Холл, где они говорили, отделялся от комнаты Ксении лишь узким коридором, и она слышала их разговор через открытую панель входа. На витражах этой панели плыли в розовой и синей млечности серебряные звездолёты, а в их прозрачных внутренностях сияли лица мамы, маленькой Ксении и её любимой таксы из детства Ляпы.
— Ника Анатольевна, вы ешьте. Эти черешни я сам рвал только что. Мы с приятелем пролетали над Ботаническими Садами, решили заскочить.
За окнами была зима. Лёгкий подмосковный мороз, вечнозелёные сосны были словно в белом контуре, проведённом небрежной рукой, от только что выпавшего снега на ветвях и хвое. А в холле стояла ваза с черешней, только что вызревшей в Ботанических садах Подмосковья. И у Ксении сладко заломило нёбо от предвкушения любимых ягод. Но она и не подумала вставать. Ещё чего! Сейчас и разбежится! Прибыл семьянин! Нажился уже со своей лыжной палкой, припёршейся на чужую лыжню. И вот, уже бросаемой и не нужной. Ксении хотелось, чтобы мама гневно отчитала Рудольфа, выдала отповедь за свою поруганную дочь. А она? Пришла, будит. Оттягивает плед с лица:
— Дочка, он пришёл, выйди!
— Ага! Так и побегу! Спать хочу. Отстань! Пусть волочёт свою искусственную и недозрелую черешню жёнушке, муж черешневый. — Говорила грубо, желая даже отпихнуть глупую и не гордую мать, ничуть не желающую бороться за свою дочь.

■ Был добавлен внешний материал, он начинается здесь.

-- pv_equiv track=rewrite | github.com/williamcmoss/DailyProgrammer | 11.12.2019_Easy_Yahtzee.py | yahtzee_upper
-- ===== SOURCE A (Python) =====
-- def yahtzee_upper(roll):
--     nums = {}
--     for num in roll:
--         if num in nums:
--             nums[num]+=num
--         else:
--             nums[num]=num
--     return max(nums.values())
-- ===== SOURCE B (Python) =====
-- def yahtzee_upper(roll):
--     totals = []
--     prev = None
--     for x in sorted(roll):
--         if totals and x == prev:
--             totals[-1] += x
--         else:
--             totals.append(x)
--             prev = x
--     return max(totals)
-- ===== Notes on version B (the rewrite author's own statement) =====
-- stated objective: alternative
-- what changed: Replaces the dict-accumulation loop (a mutable mapping of running per-face sums, then max over its values) by sorting the roll and scanning consecutive runs of equal faces, keeping one running sum per run.
import Mathlib
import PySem

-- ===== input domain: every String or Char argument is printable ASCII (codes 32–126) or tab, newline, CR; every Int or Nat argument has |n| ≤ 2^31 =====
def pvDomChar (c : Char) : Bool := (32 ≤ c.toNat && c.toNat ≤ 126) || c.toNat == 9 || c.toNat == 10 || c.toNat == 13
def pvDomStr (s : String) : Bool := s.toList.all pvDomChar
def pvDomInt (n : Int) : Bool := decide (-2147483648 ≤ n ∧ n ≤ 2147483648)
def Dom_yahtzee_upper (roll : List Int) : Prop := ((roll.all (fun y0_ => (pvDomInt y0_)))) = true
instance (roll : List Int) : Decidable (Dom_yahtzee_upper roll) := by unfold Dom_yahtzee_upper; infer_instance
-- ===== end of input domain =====

-- B replaces A's incrementally built dict of running per-key sums by a sort-then-scan over
-- consecutive runs of equal faces (a different decomposition, not claimed faster).
-- ===== PORT A =====
def yahtzee_upper (roll : List Int) : Int :=
  let nums := roll.foldl (fun d num =>
      if d.contains num then d.insert num (d.getD num 0 + num)   -- nums[num] += num
      else d.insert num num)                                     -- nums[num] = num
    PySem.Dict.empty
  match PySem.List.max? nums.values (fun v => v) with
  | some m => m
  | none => 0   -- unreachable under Pre_: Python's max raises ValueError on an empty dict

-- ===== PORT B =====
def yahtzee_upper_alt (roll : List Int) : Int :=
  -- state: (totals, prev); 'totals[-1] += x' extends the current run, else a new run starts
  let st := (PySem.List.sorted roll (fun x => x) false).foldl
    (fun (st : List Int × Option Int) x =>
      if st.1 ≠ [] ∧ st.2 = some x then
        (PySem.List.pySetD st.1 (-1) (PySem.List.pyGetD st.1 (-1) 0 + x), st.2)
      else (st.1 ++ [x], some x))
    ([], none)
  match PySem.List.max? st.1 (fun v => v) with
  | some m => m
  | none => 0   -- unreachable under Pre_: Python's max raises ValueError on an empty list

-- ===== PRECONDITION & SPEC =====
-- A (and B) raise ValueError (max of an empty sequence) on the empty roll; excluded.
def Pre_yahtzee_upper (roll : List Int) : Prop := roll ≠ []
instance (roll : List Int) : Decidable (Pre_yahtzee_upper roll) := by unfold Pre_yahtzee_upper; infer_instance
def pvWitness_yahtzee_upper : List Int := [1, 2, 2]

def Spec_yahtzee_upper (roll : List Int) (out : Int) : Prop := out = yahtzee_upper_alt roll
instance (roll : List Int) (out : Int) : Decidable (Spec_yahtzee_upper roll out) := by unfold Spec_yahtzee_upper; infer_instance

-- ===== CLAIM (what is proved, stated in full; the proofs are below) =====
def Claim_equal_yahtzee_upper : Prop := ∀ (roll : List Int), Dom_yahtzee_upper roll → Pre_yahtzee_upper roll → Spec_yahtzee_upper roll (yahtzee_upper roll)

-- ===== LEMMAS AND PROOFS =====

-- A's two branches are one and the same insert: on a missing key getD gives 0 and 0 + num = num.
theorem yahtzee_step_collapse :
    (fun (d : PySem.Dict Int Int) (num : Int) =>
      if d.contains num then d.insert num (d.getD num 0 + num) else d.insert num num)
    = (fun d num => d.insert num (d.getD num 0 + num)) := by
  funext d num
  by_cases h : d.contains num = true
  · simp [h]
  · simp only [Bool.not_eq_true] at h
    simp only [h, Bool.false_eq_true, if_false]
    rw [show d.getD num 0 = 0 from PySem.Dict.getD_of_not_contains d 0 h, zero_add]

-- invariant of A's loop: each key holds its running sum, i.e. v * (count so far)
theorem yahtzee_getD_fold (l : List Int) (d : PySem.Dict Int Int) (v : Int) :
    (l.foldl (fun d x => d.insert x (d.getD x 0 + x)) d).getD v 0
      = d.getD v 0 + v * (l.count v : Int) := by
  induction l generalizing d with
  | nil => simp
  | cons x t ih =>
    simp only [List.foldl_cons, ih, PySem.Dict.getD_insert, List.count_cons]
    by_cases h : v = x
    · subst h; simp; ring
    · have : (x == v) = false := by simp [Ne.symm h]
      simp [h, this]

-- A's dict values, in key-first-occurrence order
theorem yahtzee_values_eq (roll : List Int) :
    (roll.foldl (fun d num => d.insert num (d.getD num 0 + num)) PySem.Dict.empty).values
      = (PySem.Set.ofList roll).map (fun v => v * (roll.count v : Int)) := by
  have hnd : (roll.foldl (fun d num => d.insert num (d.getD num 0 + num)) PySem.Dict.empty).keys.Nodup :=
    PySem.Dict.nodup_keys_foldl_insert roll _ PySem.Dict.empty PySem.Dict.nodup_keys_empty
  have hkeys : (roll.foldl (fun d num => d.insert num (d.getD num 0 + num)) PySem.Dict.empty).keys
      = PySem.Set.ofList roll := by
    rw [PySem.Dict.keys_foldl_insert]
    simp [PySem.Set.update, PySem.Set.ofList_eq_foldl, PySem.Dict.keys_empty]
  rw [PySem.Dict.values_eq_map_keys _ hnd 0, hkeys]
  refine List.map_congr_left (fun v hv => ?_)
  rw [yahtzee_getD_fold]
  simp

theorem yahtzee_ofList_sublist (s : List Int) : List.Sublist (PySem.Set.ofList s) s := by
  induction s using List.reverseRecOn with
  | nil => simp
  | append_singleton t x ih =>
    rw [PySem.Set.ofList_eq_foldl, List.foldl_append, ← PySem.Set.ofList_eq_foldl]
    simp only [List.foldl_cons, List.foldl_nil, PySem.Set.add]
    split
    · exact ih.trans (List.sublist_append_left t [x])
    · exact List.Sublist.append ih (List.Sublist.refl [x])

theorem yahtzee_pairwise_le_getLast (s : List Int) (h : s ≠ []) (hp : s.Pairwise (· ≤ ·)) :
    ∀ v ∈ s, v ≤ s.getLast h := by
  intro v hv
  rw [← List.dropLast_append_getLast h] at hv hp
  rw [List.pairwise_append] at hp
  rcases List.mem_append.1 hv with h1 | h1
  · exact hp.2.2 v h1 _ (List.mem_singleton.2 rfl)
  · simp at h1; omega

theorem yahtzee_ofList_append_singleton (s : List Int) (x : Int) :
    PySem.Set.ofList (s ++ [x]) = if x ∈ s then PySem.Set.ofList s else PySem.Set.ofList s ++ [x] := by
  rw [PySem.Set.ofList_eq_foldl, List.foldl_append, ← PySem.Set.ofList_eq_foldl]
  simp only [List.foldl_cons, List.foldl_nil, PySem.Set.add]
  by_cases h : x ∈ s
  · simp [h, PySem.Set.contains, PySem.Set.mem_ofList]
  · simp [h, PySem.Set.contains, PySem.Set.mem_ofList]

theorem yahtzee_pySetD_append_singleton_neg_one (ys : List Int) (y v : Int) :
    PySem.List.pySetD (ys ++ [y]) (-1) v = ys ++ [v] := by
  simp [PySem.List.pySetD, PySem.List.pySet?, PySem.List.pyIdx?]

-- invariant of B's run-scan over the sorted roll: totals holds one running sum per distinct
-- face (in order of first occurrence), prev the last face seen
theorem yahtzee_run_fold (s : List Int) (hp : s.Pairwise (· ≤ ·)) :
    s.foldl
      (fun (st : List Int × Option Int) x =>
        if st.1 ≠ [] ∧ st.2 = some x then
          (PySem.List.pySetD st.1 (-1) (PySem.List.pyGetD st.1 (-1) 0 + x), st.2)
        else (st.1 ++ [x], some x))
      ([], none)
    = ((PySem.Set.ofList s).map (fun v => v * (s.count v : Int)), s.getLast?) := by
  induction s using List.reverseRecOn with
  | nil => simp
  | append_singleton t x ih =>
    rw [List.pairwise_append] at hp
    have hle : ∀ y ∈ t, y ≤ x := fun y hy => hp.2.2 y hy x (List.mem_singleton.2 rfl)
    rw [List.foldl_append, ih hp.1]
    simp only [List.foldl_cons, List.foldl_nil]
    rcases eq_or_ne t [] with rfl | ht
    · simp only [List.nil_append]
      rw [show PySem.Set.ofList [x] = [x] from rfl]
      simp
    · have hlast : t.getLast? = some (t.getLast ht) := List.getLast?_eq_some_getLast ht
      set z := t.getLast ht with hz
      have hKne : (PySem.Set.ofList t) ≠ [] := by
        have : z ∈ PySem.Set.ofList t := (PySem.Set.mem_ofList _ _).2 (List.getLast_mem ht)
        intro hc; rw [hc] at this; simp at this
      by_cases hxz : x = z
      · -- x continues the last run: the branch 'totals[-1] += x' fires
        have hxmem : x ∈ t := hxz ▸ List.getLast_mem ht
        have hcond : ((PySem.Set.ofList t).map (fun v => v * (t.count v : Int)) ≠ [] ∧
            t.getLast? = some x) := by
          constructor
          · simp [hKne]
          · rw [hlast, hxz]
        rw [if_pos (by simpa using hcond)]
        have hKp : (PySem.Set.ofList t).Pairwise (· ≤ ·) := hp.1.sublist (yahtzee_ofList_sublist t)
        have hxK : x ∈ PySem.Set.ofList t := (PySem.Set.mem_ofList _ _).2 hxmem
        have hwx : (PySem.Set.ofList t).getLast hKne = x := by
          have h1 : x ≤ (PySem.Set.ofList t).getLast hKne :=
            yahtzee_pairwise_le_getLast _ hKne hKp x hxK
          have h2 : (PySem.Set.ofList t).getLast hKne ≤ x :=
            hle _ ((yahtzee_ofList_sublist t).subset (List.getLast_mem hKne))
          omega
        have hKdec : (PySem.Set.ofList t).dropLast ++ [x] = PySem.Set.ofList t := by
          rw [← hwx]; exact List.dropLast_append_getLast hKne
        have hxdrop : x ∉ (PySem.Set.ofList t).dropLast := by
          have hnd : (PySem.Set.ofList t).Nodup := PySem.Set.nodup_ofList t
          rw [← hKdec, List.nodup_append] at hnd
          intro hc
          exact hnd.2.2 x hc x (List.mem_singleton.2 rfl) rfl
        rw [yahtzee_ofList_append_singleton, if_pos hxmem, ← hKdec]
        simp only [List.map_append, List.map_cons, List.map_nil,
          PySem.List.pyGetD_neg_one_append_singleton, yahtzee_pySetD_append_singleton_neg_one]
        simp only [Prod.mk.injEq]
        refine ⟨?_, ?_⟩
        · congr 1
          · apply List.map_congr_left
            intro v hv
            have hvx : v ≠ x := fun hc => hxdrop (hc ▸ hv)
            simp [List.count_append, Ne.symm hvx]
          · simp [List.count_append]
            ring
        · rw [hlast, ← hxz, List.getLast?_concat]
      · -- x starts a new run: the branch 'totals.append(x)' fires, and x ∉ t
        have hxnot : x ∉ t := by
          intro hc
          have h1 : x ≤ z := yahtzee_pairwise_le_getLast t ht hp.1 x hc
          have h2 : z ≤ x := hle z (List.getLast_mem ht)
          omega
        have hcond : ¬ ((PySem.Set.ofList t).map (fun v => v * (t.count v : Int)) ≠ [] ∧
            t.getLast? = some x) := by
          rintro ⟨-, hc⟩
          rw [hlast] at hc
          exact hxz (Option.some_injective _ hc).symm
        rw [if_neg (by simpa using hcond)]
        rw [yahtzee_ofList_append_singleton, if_neg hxnot]
        simp only [List.map_append, List.map_cons, List.map_nil, List.getLast?_concat]
        simp only [Prod.mk.injEq]
        refine ⟨?_, ?_⟩
        · congr 1
          · apply List.map_congr_left
            intro v hv
            have hvt : v ∈ t := (yahtzee_ofList_sublist t).subset hv
            have hvx : v ≠ x := fun hc => hxnot (hc ▸ hvt)
            simp [List.count_append, Ne.symm hvx]
          · simp [List.count_append, List.count_eq_zero.2 hxnot]
        · trivial

-- max over Int lists is permutation-invariant (the value, not the position)
theorem yahtzee_max?_id_eq_of_perm (l1 l2 : List Int) (h : l1.Perm l2) :
    PySem.List.max? l1 (fun v => v) = PySem.List.max? l2 (fun v => v) := by
  cases hm1 : PySem.List.max? l1 (fun v => v) with
  | none =>
    rw [PySem.List.max?_eq_none_iff] at hm1
    subst hm1
    rw [eq_comm, PySem.List.max?_eq_none_iff]
    exact h.nil_eq.symm
  | some m1 =>
    cases hm2 : PySem.List.max? l2 (fun v => v) with
    | none =>
      rw [PySem.List.max?_eq_none_iff] at hm2
      subst hm2
      rw [show l1 = [] from h.symm.nil_eq.symm] at hm1
      simp [PySem.List.max?] at hm1
    | some m2 =>
      have q1 := PySem.List.max?_mem hm1
      have q2 := PySem.List.max?_mem hm2
      have r1 := PySem.List.max?_isMax hm1 m2 (h.symm.mem_iff.1 q2)
      have r2 := PySem.List.max?_isMax hm2 m1 (h.mem_iff.1 q1)
      simp at r1 r2 ⊢
      omega

-- the two value lists are permutations of one another
theorem yahtzee_lists_perm (roll : List Int) :
    ((PySem.Set.ofList roll).map (fun v => v * (roll.count v : Int))).Perm
      ((PySem.Set.ofList (PySem.List.sorted roll (fun x => x) false)).map
        (fun v => v * ((PySem.List.sorted roll (fun x => x) false).count v : Int))) := by
  have hperm : (PySem.List.sorted roll (fun x => x) false).Perm roll := PySem.List.sorted_perm _ _ _
  have hsets : (PySem.Set.ofList roll).Perm (PySem.Set.ofList (PySem.List.sorted roll (fun x => x) false)) := by
    refine (List.perm_ext_iff_of_nodup (PySem.Set.nodup_ofList _) (PySem.Set.nodup_ofList _)).2 ?_
    intro a
    rw [PySem.Set.mem_ofList, PySem.Set.mem_ofList]
    exact (hperm.mem_iff).symm
  have hmap : ((PySem.Set.ofList (PySem.List.sorted roll (fun x => x) false)).map
        (fun v => v * ((PySem.List.sorted roll (fun x => x) false).count v : Int)))
      = ((PySem.Set.ofList (PySem.List.sorted roll (fun x => x) false)).map
        (fun v => v * (roll.count v : Int))) := by
    refine List.map_congr_left (fun v _ => ?_)
    rw [hperm.count_eq]
  rw [hmap]
  exact hsets.map _

-- ===== VERDICT (by name: the statement is the Claim_ definition above) =====
theorem yahtzee_upper_spec : Claim_equal_yahtzee_upper := by
  intro roll _ _
  show yahtzee_upper roll = yahtzee_upper_alt roll
  unfold yahtzee_upper yahtzee_upper_alt
  simp only [yahtzee_step_collapse]
  rw [show (List.foldl (fun d num => d.insert num (d.getD num 0 + num)) PySem.Dict.empty roll) =
      roll.foldl (fun d num => d.insert num (d.getD num 0 + num)) PySem.Dict.empty from rfl,
    yahtzee_values_eq,
    yahtzee_run_fold _ (PySem.List.sorted_pairwise roll (fun x => x)),
    yahtzee_max?_id_eq_of_perm _ _ (yahtzee_lists_perm roll)]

«Выйди»! — после того, как выплюнул, словно черешневую обслюнявленную косточку в грязь. Сделал её почти психической развалиной, сделал тенью самой себя. Кто сосчитает, сколько бесценных нейронов погибло в её талантливой голове, и она стала ни к чему не способной. Даже красота слезла с неё, как дешёвый краситель с тряпки после стирки. Он нанёс свой удар, когда она этого не ждала, правда, предварительно капитально её умучив. И ни к кому, никогда, он не относился так по-скотски как к ней. За что? За то самое, за любовь без оглядки. Пусть теперь с женой своей плюётся черешневыми косточками в супружеской постели. Пусть ловит ягодки с её груди и с мускулистого, как у мужика, живота. Хотя живот-то у жёнушки стал как арбуз, не вмещаемый в её узкое тело, а груди — две полноценные дыни! Жёнушка была на сносях. Мама вернулась в холл, — Она спит. Так устала сегодня. Вернулась только что с практики. Ей настолько непривычно после сцены учиться в Академии, она тоскует, нет ни к чему интереса.